(Activity) From the line with "rightMax = [0" through the line with "def pvDomStr (s", repeat the entries verbatim, both end lines included, and add nothing.

(Dataset content Opens)

-- pv_equiv track=rewrite | github.com/kenyaachon/LeetCode | trappingrainwater2.py | findHighestPt
-- ===== SOURCE A (Python) =====
-- from typing import List
--
-- def findHighestPt(heightMap: List[int]):
--     if(len(heightMap) == 0):
--         return []
--     size = len(heightMap)
--     leftMax = [0 for i in range(size + 1)]
--     rightMax = [0 for i in range(size + 1)]
--     #leftMax = []
--     #rightMax = []
--     #leftMax.append(heightMap[0])
--     leftMax[0] = heightMap[0]
--     result = []
--     for i in range(0, size):
--         leftMax[i] = max(heightMap[i], leftMax[i-1])
--         #leftMax.insert(i, max(heightMap[i], leftMax[i-1]))
--
--     for i in reversed(range(0, size)):
--         rightMax[i] = max(heightMap[i], rightMax[i+1])
--         #rightMax.insert(i, max(heightMap[i], rightMax[i+1]))
--
--     for i in range(size):
--         result.append(min(leftMax[i], rightMax[i]))
--         #result.append(rightMax[i])
--         #result.insert(i, rightMax[i])
--
--     return result
-- ===== SOURCE B (Python) =====
-- def findHighestPt(heightMap):
--     return [min(max([0] + heightMap[:i + 1]), max([0] + heightMap[i:]))
--             for i in range(len(heightMap))]
-- ===== Notes on version B (the rewrite author's own statement) =====
-- stated objective: simpler
-- what changed: B replaces A's three precomputed-table passes (zero-initialized prefix-max and suffix-max arrays with sentinel slots, then a combining pass) by a single comprehension that recomputes each index's prefix and suffix maximum directly with max over slices, floored at 0.
import Mathlib
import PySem

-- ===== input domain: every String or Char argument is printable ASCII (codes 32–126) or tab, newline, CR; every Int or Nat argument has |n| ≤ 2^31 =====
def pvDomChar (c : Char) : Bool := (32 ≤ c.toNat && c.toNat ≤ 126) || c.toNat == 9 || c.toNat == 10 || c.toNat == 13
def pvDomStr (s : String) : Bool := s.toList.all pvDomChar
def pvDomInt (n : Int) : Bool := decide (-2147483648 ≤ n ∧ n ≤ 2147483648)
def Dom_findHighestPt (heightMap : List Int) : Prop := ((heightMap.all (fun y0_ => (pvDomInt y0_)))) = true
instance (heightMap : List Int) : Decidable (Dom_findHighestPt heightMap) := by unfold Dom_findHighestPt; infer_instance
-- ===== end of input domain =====

-- B replaces A's three table-building passes by per-index max over slices (simpler, not faster).

-- ===== PORT A =====
def findHighestPt (heightMap : List Int) : List Int :=
  if PySem.List.len heightMap = 0 then []
  else
    let size : Int := PySem.List.len heightMap
    let leftMax : List Int := (PySem.List.pyRange 0 (size + 1) 1).map (fun _ => 0)
    let rightMax : List Int := (PySem.List.pyRange 0 (size + 1) 1).map (fun _ => 0)
    let leftMax := PySem.List.pySetD leftMax 0 (PySem.List.pyGetD heightMap 0 0)
    let result : List Int := []
    let leftMax := (PySem.List.pyRange 0 size 1).foldl
      (fun lm i => PySem.List.pySetD lm i
        (max (PySem.List.pyGetD heightMap i 0) (PySem.List.pyGetD lm (i - 1) 0))) leftMax
    -- reversed(range(0, size))
    let rightMax := (PySem.List.pyRange 0 size 1).reverse.foldl
      (fun rm i => PySem.List.pySetD rm i
        (max (PySem.List.pyGetD heightMap i 0) (PySem.List.pyGetD rm (i + 1) 0))) rightMax
    let result := (PySem.List.pyRange 0 size 1).foldl
      (fun r i => r ++ [min (PySem.List.pyGetD leftMax i 0) (PySem.List.pyGetD rightMax i 0)]) result
    result

-- ===== PORT B =====
-- max(xs) on a list known nonempty (head is the literal 0 below)
def pyMaxD (xs : List Int) : Int := (PySem.List.max? xs (fun x => x)).getD 0

def findHighestPt_alt (heightMap : List Int) : List Int :=
  (PySem.List.pyRange 0 (PySem.List.len heightMap) 1).map (fun i =>
    min (pyMaxD (0 :: PySem.List.slice heightMap none (some (i + 1))))
        (pyMaxD (0 :: PySem.List.slice heightMap (some i) none)))

-- ===== PRECONDITION & SPEC =====
def Spec_findHighestPt (heightMap : List Int) (out : List Int) : Prop := out = findHighestPt_alt heightMap
instance (heightMap : List Int) (out : List Int) : Decidable (Spec_findHighestPt heightMap out) := by unfold Spec_findHighestPt; infer_instance

-- ===== CLAIM (what is proved, stated in full; the proofs are below) =====
def Claim_equal_findHighestPt : Prop := ∀ (heightMap : List Int), Dom_findHighestPt heightMap → Spec_findHighestPt heightMap (findHighestPt heightMap)

-- ===== LEMMAS AND PROOFS =====

-- prefix max with 0 floor (A's leftMax[i]); suffix max with 0 floor (A's rightMax[i])
def pmax (hm : List Int) (k : Nat) : Int := (hm.take (k + 1)).foldl max 0
def smax (hm : List Int) (k : Nat) : Int := (hm.drop k).foldl max 0
-- contents of A's leftMax array once the first loop has processed indices < k
def Lf (hm : List Int) (k j : Nat) : Int :=
  if j < k then pmax hm j else if j = 0 then PySem.List.pyGetD hm 0 0 else 0
-- contents of A's rightMax array once the second loop has processed indices ≥ k
def Rf (hm : List Int) (k j : Nat) : Int := if k ≤ j then smax hm j else 0

lemma set_map_range {m k : Nat} (f : Nat → Int) (v : Int) (_hk : k < m) :
    ((List.range m).map f).set k v = (List.range m).map (fun j => if j = k then v else f j) := by
  apply List.ext_getElem
  · simp
  · intro i h1 h2
    simp only [List.getElem_set, List.getElem_map, List.getElem_range]
    simp at h1
    by_cases h : i = k
    · simp [h]
    · rw [if_neg (fun hh => h hh.symm), if_neg h]

lemma pmax_zero (hm : List Int) (h : hm ≠ []) : pmax hm 0 = max (hm.getD 0 0) 0 := by
  cases hm with
  | nil => simp at h
  | cons x t => simp [pmax, max_comm]

lemma pmax_succ (hm : List Int) (k : Nat) (hk : k + 1 < hm.length) :
    pmax hm (k + 1) = max (hm.getD (k + 1) 0) (pmax hm k) := by
  unfold pmax
  rw [List.take_add_one, List.getElem?_eq_getElem hk]
  simp only [Option.toList_some, List.foldl_append, List.foldl_cons, List.foldl_nil]
  simp [List.getD, List.getElem?_eq_getElem hk, max_comm]

lemma smax_len (hm : List Int) : smax hm hm.length = 0 := by simp [smax]

lemma smax_step (hm : List Int) (k : Nat) (hk : k < hm.length) :
    smax hm k = max (hm.getD k 0) (smax hm (k + 1)) := by
  unfold smax
  rw [List.drop_eq_getElem_cons hk]
  simp only [List.foldl_cons]
  rw [show max (0:Int) hm[k] = max hm[k] 0 from max_comm _ _, List.foldl_assoc]
  simp [List.getD, List.getElem?_eq_getElem hk]

lemma left_loop (hm : List Int) (hn : 0 < hm.length) :
    ∀ (m k : Nat), k + m = hm.length →
    (PySem.List.pyRange (k : Int) (hm.length : Int) 1).foldl
      (fun lm i => PySem.List.pySetD lm i
        (max (PySem.List.pyGetD hm i 0) (PySem.List.pyGetD lm (i - 1) 0)))
      ((List.range (hm.length + 1)).map (Lf hm k))
    = (List.range (hm.length + 1)).map (Lf hm hm.length) := by
  intro m
  induction m with
  | zero =>
    intro k hk
    have hkn : k = hm.length := by omega
    subst hkn
    rw [PySem.List.pyRange_one_eq_nil (by omega)]
    simp
  | succ m ih =>
    intro k hk
    rw [PySem.List.pyRange_one_cons (show (k:Int) < (hm.length:Int) by omega)]
    rw [List.foldl_cons]
    have hstep : (PySem.List.pySetD ((List.range (hm.length + 1)).map (Lf hm k)) (k : Int)
        (max (PySem.List.pyGetD hm (k : Int) 0)
             (PySem.List.pyGetD ((List.range (hm.length + 1)).map (Lf hm k)) ((k : Int) - 1) 0)))
        = (List.range (hm.length + 1)).map (Lf hm (k + 1)) := by
      have hv : (max (PySem.List.pyGetD hm (k : Int) 0)
             (PySem.List.pyGetD ((List.range (hm.length + 1)).map (Lf hm k)) ((k : Int) - 1) 0))
          = pmax hm k := by
        cases k with
        | zero =>
          have hlen : ((List.range (hm.length + 1)).map (Lf hm 0)).length = hm.length + 1 := by simp
          rw [show ((0:Nat) : Int) - 1 = -1 by norm_num]
          rw [PySem.List.pyGetD_neg_ofNat ((List.range (hm.length + 1)).map (Lf hm 0)) 1 0
                (by omega) (by rw [hlen]; omega)]
          simp only [List.length_map, List.length_range, Nat.add_sub_cancel,
            List.getElem_map, List.getElem_range]
          simp only [Nat.cast_zero]
          rw [show Lf hm 0 hm.length = 0 by
                unfold Lf; rw [if_neg (by omega), if_neg (by omega)]]
          rw [pmax_zero hm (by intro h; rw [h] at hn; simp at hn)]
          simp [PySem.List.pyGetD_zero]
        | succ j =>
          rw [show ((j + 1 : Nat) : Int) - 1 = (j : Int) by omega]
          simp only [PySem.List.pyGetD_natCast]
          rw [PySem.List.getD_map_range _ _ _ _ (by omega)]
          rw [show Lf hm (j + 1) j = pmax hm j by unfold Lf; simp]
          rw [pmax_succ hm j (by omega)]
      rw [hv, PySem.List.pySetD_natCast, set_map_range _ _ (show k < hm.length + 1 by omega)]
      apply List.map_congr_left
      intro j hj
      simp only [List.mem_range] at hj
      by_cases h : j = k
      · subst h; simp [Lf]
      · rw [if_neg h]
        unfold Lf
        simp only [show (j < k) ↔ (j < k + 1) from by omega]
    rw [hstep, show ((k : Int) + 1) = ((k + 1 : Nat) : Int) by omega]
    exact ih (k + 1) (by omega)

lemma right_loop (hm : List Int) :
    ∀ (k : Nat), k ≤ hm.length →
    (PySem.List.pyRange 0 (k : Int) 1).reverse.foldl
      (fun rm i => PySem.List.pySetD rm i
        (max (PySem.List.pyGetD hm i 0) (PySem.List.pyGetD rm (i + 1) 0)))
      ((List.range (hm.length + 1)).map (Rf hm k))
    = (List.range (hm.length + 1)).map (Rf hm 0) := by
  intro k
  induction k with
  | zero =>
    intro _
    rw [show ((0:Nat) : Int) = 0 by norm_num, PySem.List.pyRange_one_eq_nil (by omega)]
    simp
  | succ k ih =>
    intro hk
    rw [show ((k + 1 : Nat) : Int) = (k : Int) + 1 by omega]
    rw [PySem.List.pyRange_one_succ_right (by positivity)]
    rw [List.reverse_append, List.reverse_singleton, List.singleton_append, List.foldl_cons]
    have hstep : (PySem.List.pySetD ((List.range (hm.length + 1)).map (Rf hm (k + 1))) (k : Int)
        (max (PySem.List.pyGetD hm (k : Int) 0)
             (PySem.List.pyGetD ((List.range (hm.length + 1)).map (Rf hm (k + 1))) ((k : Int) + 1) 0)))
        = (List.range (hm.length + 1)).map (Rf hm k) := by
      have hv : (max (PySem.List.pyGetD hm (k : Int) 0)
             (PySem.List.pyGetD ((List.range (hm.length + 1)).map (Rf hm (k + 1))) ((k : Int) + 1) 0))
          = smax hm k := by
        rw [show ((k : Int) + 1) = ((k + 1 : Nat) : Int) by omega]
        simp only [PySem.List.pyGetD_natCast]
        rw [PySem.List.getD_map_range _ _ _ _ (by omega)]
        rw [show Rf hm (k + 1) (k + 1) = smax hm (k + 1) by unfold Rf; simp]
        rw [smax_step hm k (by omega)]
      rw [hv, PySem.List.pySetD_natCast, set_map_range _ _ (show k < hm.length + 1 by omega)]
      apply List.map_congr_left
      intro j hj
      simp only [List.mem_range] at hj
      by_cases h : j = k
      · subst h; simp [Rf]
      · rw [if_neg h]
        unfold Rf
        simp only [show (k + 1 ≤ j) ↔ (k ≤ j) from by omega]
    rw [hstep]
    exact ih (by omega)

lemma alt_eq (hm : List Int) :
    findHighestPt_alt hm = (List.range hm.length).map (fun j => min (pmax hm j) (smax hm j)) := by
  unfold findHighestPt_alt
  rw [PySem.List.len_eq, PySem.List.pyRange_one, List.map_map]
  simp only [Int.sub_zero, Int.toNat_natCast]
  apply List.map_congr_left
  intro j hj
  simp only [List.mem_range] at hj
  simp only [Function.comp]
  rw [show (0 : Int) + (j : Int) = ((j : Nat) : Int) by omega]
  rw [show ((j : Int) + 1) = ((j + 1 : Nat) : Int) by omega]
  rw [PySem.List.slice_to_natCast, PySem.List.slice_from_natCast]
  unfold pyMaxD
  rw [PySem.List.max?_id_cons, PySem.List.max?_id_cons]
  simp [pmax, smax]

lemma main_eq (hm : List Int) : findHighestPt hm = findHighestPt_alt hm := by
  by_cases h0 : hm.length = 0
  · rw [List.eq_nil_of_length_eq_zero h0]
    rfl
  · have hn : 0 < hm.length := by omega
    rw [alt_eq]
    simp only [findHighestPt, PySem.List.len_eq]
    rw [if_neg (by omega)]
    have hlm0 : PySem.List.pySetD
        ((PySem.List.pyRange 0 ((hm.length : Int) + 1) 1).map (fun _ => (0 : Int))) 0
        (PySem.List.pyGetD hm 0 0)
        = (List.range (hm.length + 1)).map (Lf hm 0) := by
      rw [PySem.List.pySetD_of_nonneg _ _ (by norm_num : (0:Int) ≤ 0)]
      rw [PySem.List.pyRange_one, List.map_map]
      rw [show (((hm.length : Int) + 1) - 0).toNat = hm.length + 1 by omega]
      rw [show ((0 : Int)).toNat = 0 by rfl]
      rw [set_map_range _ _ (show 0 < hm.length + 1 by omega)]
      apply List.map_congr_left
      intro j hj
      unfold Lf
      rw [if_neg (Nat.not_lt_zero j)]
      by_cases h : j = 0
      · rw [if_pos h, if_pos h]
      · rw [if_neg h, if_neg h]
        rfl
    have hrm0 : ((PySem.List.pyRange 0 ((hm.length : Int) + 1) 1).map (fun _ => (0 : Int)))
        = (List.range (hm.length + 1)).map (Rf hm hm.length) := by
      rw [PySem.List.pyRange_one, List.map_map]
      rw [show (((hm.length : Int) + 1) - 0).toNat = hm.length + 1 by omega]
      apply List.map_congr_left
      intro j hj
      simp only [List.mem_range] at hj
      unfold Rf
      by_cases h : hm.length ≤ j
      · rw [if_pos h, show j = hm.length by omega, smax_len]
        rfl
      · rw [if_neg h]
        rfl
    rw [hlm0, hrm0]
    have hL := left_loop hm hn hm.length 0 (by omega)
    rw [Nat.cast_zero] at hL
    rw [hL]
    have hR := right_loop hm hm.length le_rfl
    rw [hR]
    rw [PySem.List.foldl_append_singleton_eq_map]
    rw [PySem.List.pyRange_one, List.map_map]
    simp only [Int.sub_zero, Int.toNat_natCast]
    apply List.map_congr_left
    intro j hj
    simp only [List.mem_range] at hj
    simp only [Function.comp]
    rw [show (0 : Int) + (j : Int) = ((j : Nat) : Int) by omega]
    simp only [PySem.List.pyGetD_natCast]
    rw [PySem.List.getD_map_range _ _ _ _ (by omega),
        PySem.List.getD_map_range _ _ _ _ (by omega)]
    rw [show Lf hm hm.length j = pmax hm j by unfold Lf; rw [if_pos hj]]
    rw [show Rf hm 0 j = smax hm j by unfold Rf; rw [if_pos (Nat.zero_le j)]]

-- ===== VERDICT (by name: the statement is the Claim_ definition above) =====
theorem findHighestPt_spec : Claim_equal_findHighestPt := by
  intro hm _
  unfold Spec_findHighestPt
  exact main_eq hm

(Dataset content Closes)

(Written response)
--     rightMax = [0 for i in range(size + 1)]
--     #leftMax = []
--     #rightMax = []
--     #leftMax.append(heightMap[0])
--     leftMax[0] = heightMap[0]
--     result = []
--     for i in range(0, size):
--         leftMax[i] = max(heightMap[i], leftMax[i-1])
--         #leftMax.insert(i, max(heightMap[i], leftMax[i-1]))
--
--     for i in reversed(range(0, size)):
--         rightMax[i] = max(heightMap[i], rightMax[i+1])
--         #rightMax.insert(i, max(heightMap[i], rightMax[i+1]))
--
--     for i in range(size):
--         result.append(min(leftMax[i], rightMax[i]))
--         #result.append(rightMax[i])
--         #result.insert(i, rightMax[i])
--
--     return result
-- ===== SOURCE B (Python) =====
-- def findHighestPt(heightMap):
--     return [min(max([0] + heightMap[:i + 1]), max([0] + heightMap[i:]))
--             for i in range(len(heightMap))]
-- ===== Notes on version B (the rewrite author's own statement) =====
-- stated objective: simpler
-- what changed: B replaces A's three precomputed-table passes (zero-initialized prefix-max and suffix-max arrays with sentinel slots, then a combining pass) by a single comprehension that recomputes each index's prefix and suffix maximum directly with max over slices, floored at 0.
import Mathlib
import PySem

-- ===== input domain: every String or Char argument is printable ASCII (codes 32–126) or tab, newline, CR; every Int or Nat argument has |n| ≤ 2^31 =====
def pvDomChar (c : Char) : Bool := (32 ≤ c.toNat && c.toNat ≤ 126) || c.toNat == 9 || c.toNat == 10 || c.toNat == 13
def pvDomStr (s : String) : Bool := s.toList.all pvDomChar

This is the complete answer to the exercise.